But by referencing .columnNames you are calling .getColumnNames() to make a new list–not free–then searching it in a case-sensitive way. .getColumnIndex() is both faster and case insensitive. Of course, in any row-looping algorithm, the column index should be looked up just once, ahead of the loop, but that sort of optimization is lost on most people.

2 Likes

Question while you’re here, is it possible to call the automatic dataset to json conversion used in a query binding?

I know that there is system.dataset.toJSONObject() that returns it in pure json, but that isnt able to be de-serialized with system.util.jsonDecode() due to the way null's are stored

There’s a public static method, but it would only be accessible inside Perspective scripts - it delegates because of special handling we have to use to send quality codes back and forth between Perspective’s frontend and backend. There’s com.inductiveautomation.ignition.common.TypeUtilities#datasetToJSON, but it’s got its own problems, and a very limited representation format.

Would it be reliable enough within Perspective to call it at the end of a script transform?

Should be, it’s exactly the same as what we call at the end of queries.
com.inductiveautomation.perspective.gateway.binding.BindingUtils#datasetToJson

*With a caveat that this is an implementation detail, and a future refactoring of Ignition’s code could theoretically move this method, rename it, change the call signature, etc.

1 Like

system.dataset.toJSON() sounds like a great idea for a supported function to me :man_shrugging: hahaha

There is system.util.jsonEncode()
https://docs.inductiveautomation.com/display/DOC79/system.util.jsonEncode

We use it to convert datasets to json with the webDev module.
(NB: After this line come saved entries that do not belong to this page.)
theorem pvLoop_char (n : Int) (k : Int) (arr : List Bool) (hk : 2 ≤ k)
    (hlen : arr.length = (n + 1).toNat)
    (hinv : ∀ j : Nat, j < (n + 1).toNat →
      (arr.getD j false = false ↔ ∃ d : Int, 2 ≤ d ∧ d < k ∧ d * d ≤ (j : Int) ∧ d ∣ (j : Int)))
    (j : Nat) (hj : j < (n + 1).toNat) :
    ((pvLoop n k arr).getD j false = false ↔ HasSmallFac (j : Int)) := by
  rw [pvLoop]
  by_cases hkn : k * k ≤ n
  case neg =>
    rw [dif_neg hkn]
    rw [hinv j hj]
    constructor
    · rintro ⟨d, hd1, hd2, hd3, hd4⟩
      exact ⟨d, hd1, hd3, hd4⟩
    · rintro ⟨d, hd1, hd3, hd4⟩
      refine ⟨d, hd1, ?_, hd3, hd4⟩
      by_contra hdk
      have : k * k ≤ d * d := by nlinarith
      omega
  rw [dif_pos hkn]
  · -- one more sieve round: establish the invariant for k + 1
    have hkk : k ≤ k * k := pv_le_mul_self k
    have hkm : k.toNat < (n + 1).toNat := by omega
    have hq : PySem.Int.floordiv n k * k ≤ n :=
      (PySem.Int.le_floordiv_iff_mul_le (by omega)).mp le_rfl
    have hqk : k ≤ PySem.Int.floordiv n k :=
      (PySem.Int.le_floordiv_iff_mul_le (by omega)).mpr (by omega)
    set arr' := if arr.getD k.toNat false = true then pvMark n k arr else arr with harr'
    have hlen' : arr'.length = (n + 1).toNat := by
      rw [harr']
      by_cases hc : arr.getD k.toNat false = true
      · rw [if_pos hc, pvMark, foldl_set_length]
        exact hlen
      · rw [if_neg hc]
        exact hlen
    have hinv' : ∀ j : Nat, j < (n + 1).toNat →
        (arr'.getD j false = false ↔
          ∃ d : Int, 2 ≤ d ∧ d < k + 1 ∧ d * d ≤ (j : Int) ∧ d ∣ (j : Int)) := by
      intro j hj
      by_cases hc : arr.getD k.toNat false = true
      · -- primes[k] is True: row k gets marked
        have hkP : ¬ ∃ d : Int, 2 ≤ d ∧ d < k ∧ d * d ≤ ((k.toNat : Nat) : Int) ∧ d ∣ ((k.toNat : Nat) : Int) := by
          intro hP
          have := (hinv k.toNat hkm).mpr hP
          rw [this] at hc
          exact absurd hc (by simp)
        rw [harr', if_pos hc, pvMark,
          foldl_set_getD k k (PySem.Int.floordiv n k + 1) (by omega) (by omega) arr
            (by
              intro i h1 h2
              have h3 : k * i ≤ k * PySem.Int.floordiv n k :=
                mul_le_mul_of_nonneg_left (by omega) (by omega)
              have : k * PySem.Int.floordiv n k ≤ n := by
                rw [mul_comm] at h3 ⊢
                exact hq
              omega) j]
        by_cases hC : k ∣ (j : Int) ∧ k * k ≤ (j : Int) ∧ (j : Int) < k * (PySem.Int.floordiv n k + 1)
        · rw [if_pos hC]
          exact iff_of_true rfl ⟨k, by omega, by omega, hC.2.1, hC.1⟩
        · rw [if_neg hC, hinv j hj]
          constructor
          · rintro ⟨d, hd1, hd2, hd3, hd4⟩
            exact ⟨d, hd1, by omega, hd3, hd4⟩
          · rintro ⟨d, hd1, hd2, hd3, hd4⟩
            rcases (by omega : d < k ∨ d = k) with h' | heq
            · exact ⟨d, hd1, h', hd3, hd4⟩
            · -- witness d = k would make the marking condition hold, contradiction
              subst heq
              exfalso
              apply hC
              obtain ⟨t, ht⟩ := hd4
              have hjn : (j : Int) ≤ n := by omega
              have htq : t ≤ PySem.Int.floordiv n d :=
                (PySem.Int.le_floordiv_iff_mul_le (by omega)).mpr
                  (by have hcomm : t * d = d * t := mul_comm t d; omega)
              refine ⟨⟨t, ht⟩, hd3, ?_⟩
              have h6 : d * t ≤ d * PySem.Int.floordiv n d :=
                mul_le_mul_of_nonneg_left htq (by omega)
              have h7 : d * (PySem.Int.floordiv n d + 1)
                  = d * PySem.Int.floordiv n d + d := by ring
              omega
      · -- primes[k] is False: k itself has a small factor; nothing changes this round
        have hkQ : ∃ a : Int, 2 ≤ a ∧ a < k ∧ a * a ≤ ((k.toNat : Nat) : Int) ∧ a ∣ ((k.toNat : Nat) : Int) := by
          apply (hinv k.toNat hkm).mp
          revert hc
          cases arr.getD k.toNat false <;> simp
        rw [harr', if_neg hc, hinv j hj]
        constructor
        · rintro ⟨d, hd1, hd2, hd3, hd4⟩
          exact ⟨d, hd1, by omega, hd3, hd4⟩
        · rintro ⟨d, hd1, hd2, hd3, hd4⟩
          rcases (by omega : d < k ∨ d = k) with h' | heq
          · exact ⟨d, hd1, h', hd3, hd4⟩
          · subst heq
            obtain ⟨a, ha1, ha2, ha3, ha4⟩ := hkQ
            have hkj : ((d.toNat : Nat) : Int) = d := by omega
            rw [hkj] at ha3 ha4
            refine ⟨a, ha1, by omega, ?_, dvd_trans ha4 hd4⟩
            calc a * a ≤ d := ha3
              _ ≤ d * d := pv_le_mul_self d
              _ ≤ (j : Int) := hd3
    exact pvLoop_char n (k + 1) arr' (by omega) hlen' hinv' j hj
termination_by (n + 1 - k).toNat
decreasing_by
  have := pv_le_mul_self k
  omega

-- ===== VERDICT (by name: the statement is the Claim_ definition above) =====
theorem decide_trial_eq_false_iff (i : Int) :
    (decide (i < trialLoop i 2 * trialLoop i 2) = false) ↔ HasSmallFac i := by
  rw [decide_eq_false_iff_not, trial_char i 2 le_rfl (by intro e he1 he2; omega), not_not]

theorem listing6_spec : Claim_equal_listing6 := by
  intro n _
  unfold Spec_listing6
  have hrlen : (PySem.List.pyRange 0 (n + 1) 1).length = (n + 1).toNat := by
    rw [PySem.List.length_pyRange_one]
    omega
  have hinit : pvInit n = (PySem.List.pyRange 0 (n + 1) 1).map (fun _ => true) := by
    rw [pvInit, PySem.List.foldl_append_singleton_eq_map, List.nil_append]
  have hlen0 : (pvInit n).length = (n + 1).toNat := by
    rw [hinit, List.length_map, hrlen]
  have hinv0 : ∀ j : Nat, j < (n + 1).toNat →
      ((pvInit n).getD j false = false ↔
        ∃ d : Int, 2 ≤ d ∧ d < 2 ∧ d * d ≤ (j : Int) ∧ d ∣ (j : Int)) := by
    intro j hj
    have hj' : j < (pvInit n).length := by omega
    rw [List.getD_eq_getElem _ _ hj']
    have : (pvInit n)[j]'hj' = true := by
      simp only [hinit, List.getElem_map]
    rw [this]
    exact iff_of_false (by simp) (by rintro ⟨d, hd1, hd2, -⟩; omega)
  have hlenF : (pvLoop n 2 (pvInit n)).length = (n + 1).toNat := by
    rw [pvLoop_length, hlen0]
  have hchar : ∀ j : Nat, j < (n + 1).toNat →
      ((pvLoop n 2 (pvInit n)).getD j false = false ↔ HasSmallFac (j : Int)) :=
    fun j hj => pvLoop_char n 2 _ (by omega) hlen0 hinv0 j hj
  have harr_eq : pvLoop n 2 (pvInit n)
      = (PySem.List.pyRange 0 (n + 1) 1).map
          (fun i => decide (i < trialLoop i 2 * trialLoop i 2)) := by
    apply List.ext_getElem
    · rw [hlenF, List.length_map, hrlen]
    · intro j h1 h2
      have hj : j < (n + 1).toNat := by omega
      rw [List.getElem_map, PySem.List.getElem_pyRange_one 0 (n + 1) j (by omega)]
      have e1 : ((pvLoop n 2 (pvInit n))[j]'h1 = false ↔ HasSmallFac (j : Int)) := by
        rw [← List.getD_eq_getElem _ false h1]
        exact hchar j hj
      rw [show ((0 : Int) + (j : Int)) = (j : Int) by omega]
      have e2 := decide_trial_eq_false_iff (j : Int)
      cases hb1 : (pvLoop n 2 (pvInit n))[j]'h1
      · exact (e2.mpr (e1.mp hb1)).symm
      · cases hb2 : decide ((j : Int) < trialLoop (j : Int) 2 * trialLoop (j : Int) 2)
        · have hfalse := e1.mpr (e2.mp hb2)
          rw [hb1] at hfalse
          exact absurd hfalse (by simp)
        · rfl
  have hB : listing6_alt n
      = 0 + ((PySem.List.pyRange 0 (n + 1) 1).countP
          (fun i => decide (i < trialLoop i 2 * trialLoop i 2)) : Int) := by
    rw [listing6_alt]
    rw [show (fun (count : Int) (i : Int) =>
          let d := trialLoop i 2
          if i < d * d then count + 1 else count)
        = (fun (acc : Int) (x : Int) =>
          if (fun i => decide (i < trialLoop i 2 * trialLoop i 2)) x = true then acc + 1 else acc) by
      funext c i
      by_cases h : i < trialLoop i 2 * trialLoop i 2 <;> simp [h]]
    exact PySem.List.foldl_count_if _ _ 0
  rw [listing6, loop_toList, init_toList, harr_eq, hB, List.count_eq_countP, List.countP_map]
  have hfun : ((fun (x : Bool) => x == true) ∘
        (fun i : Int => decide (i < trialLoop i 2 * trialLoop i 2)))
      = (fun i : Int => decide (i < trialLoop i 2 * trialLoop i 2)) := by
    funext i
    simp
  rw [hfun]
  omega
-- pv_equiv track=rewrite | github.com/hurtado-santiago/introduction-to-programming-using-python | Final Exam/pruebas.py | reverse_dictionary
-- ===== SOURCE A (Python) =====
-- def reverse_dictionary(some_dict):
--     output={}
--
--     values=sorted(some_dict.values())
--     keys=sorted(some_dict.keys())
--
--     for key in keys:
--         for item in some_dict[key]:
--             if item not in output.keys():
--                 output[item.lower()]=[key.lower()]
--             else:
--                 output[item.lower()].append(key.lower())
--                 output[item.lower()]=sorted(output[item.lower()])
--     return(output)
-- ===== SOURCE B (Python) =====
-- def reverse_dictionary(some_dict):
--     pairs = [(item.lower(), key.lower())
--              for key in sorted(some_dict)
--              for item in some_dict[key]]
--     output = {}
--     for item, key in pairs:
--         output.setdefault(item, []).append(key)
--     return {item: sorted(keys) for item, keys in output.items()}
-- ===== Notes on version B (the rewrite author's own statement) =====
-- stated objective: faster
-- what changed: B flattens the dict into (lowered item, lowered key) pairs, groups them with setdefault/append in one pass and sorts each bucket exactly once at the end, instead of A's per-occurrence membership test plus re-sorting the whole bucket after every append; B also fixes A's overwrite bug (A tests the raw item against the lowered output keys).
-- intended difference: On dicts where some item occurrence (in key-sorted processing order) is not all-lowercase and its lowered form already occurred earlier, A's membership test misses and A returns a bucket holding only the keys seen since the last such overwrite, while B returns the sorted list of all lowered keys of that item, the intended reverse mapping. — e.g. on reverse_dictionary([("b", ["X"]), ("a", ["x"])]): A returns [("x", ["b"])], B returns [("x", ["a", "b"])]
import Mathlib
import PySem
This works if I convert it to a pyDataset first, however the function aforementioned converts it into more of an object

So where jsonEncode will convert it into this format:

{
  "columns": [
    {
      "name": "Column1",
      "type": "java.lang.Double"
    },
    {
      "name": "Column2",
      "type": "java.lang.String"
    }
  ],
  "rows": [
    [
      1.0,
      5842.081
    ],
    [
      3.0,
      8305.222
    ],
    [
      5.0,
      11238.889
    ]
  ]
}

The aforementioned function built into a perspective transform would return it as an object formatted like this:

[
  {
    "Column1": 1.0,
    "Column2": 5842.081
  },
  {
    "Column1": 3.0,
    "Column2": 8305.222
  },
  {
    "Column1": 5.0,
    "Column2": 11238.889
  }
]
1 Like

I’m wondering why this isn’t in the scripting functions if what I’m reading says that in version 8 there are not scope limitations for this fucntion. It’s a neat function and I have to comb through the forum to find it.

1 Like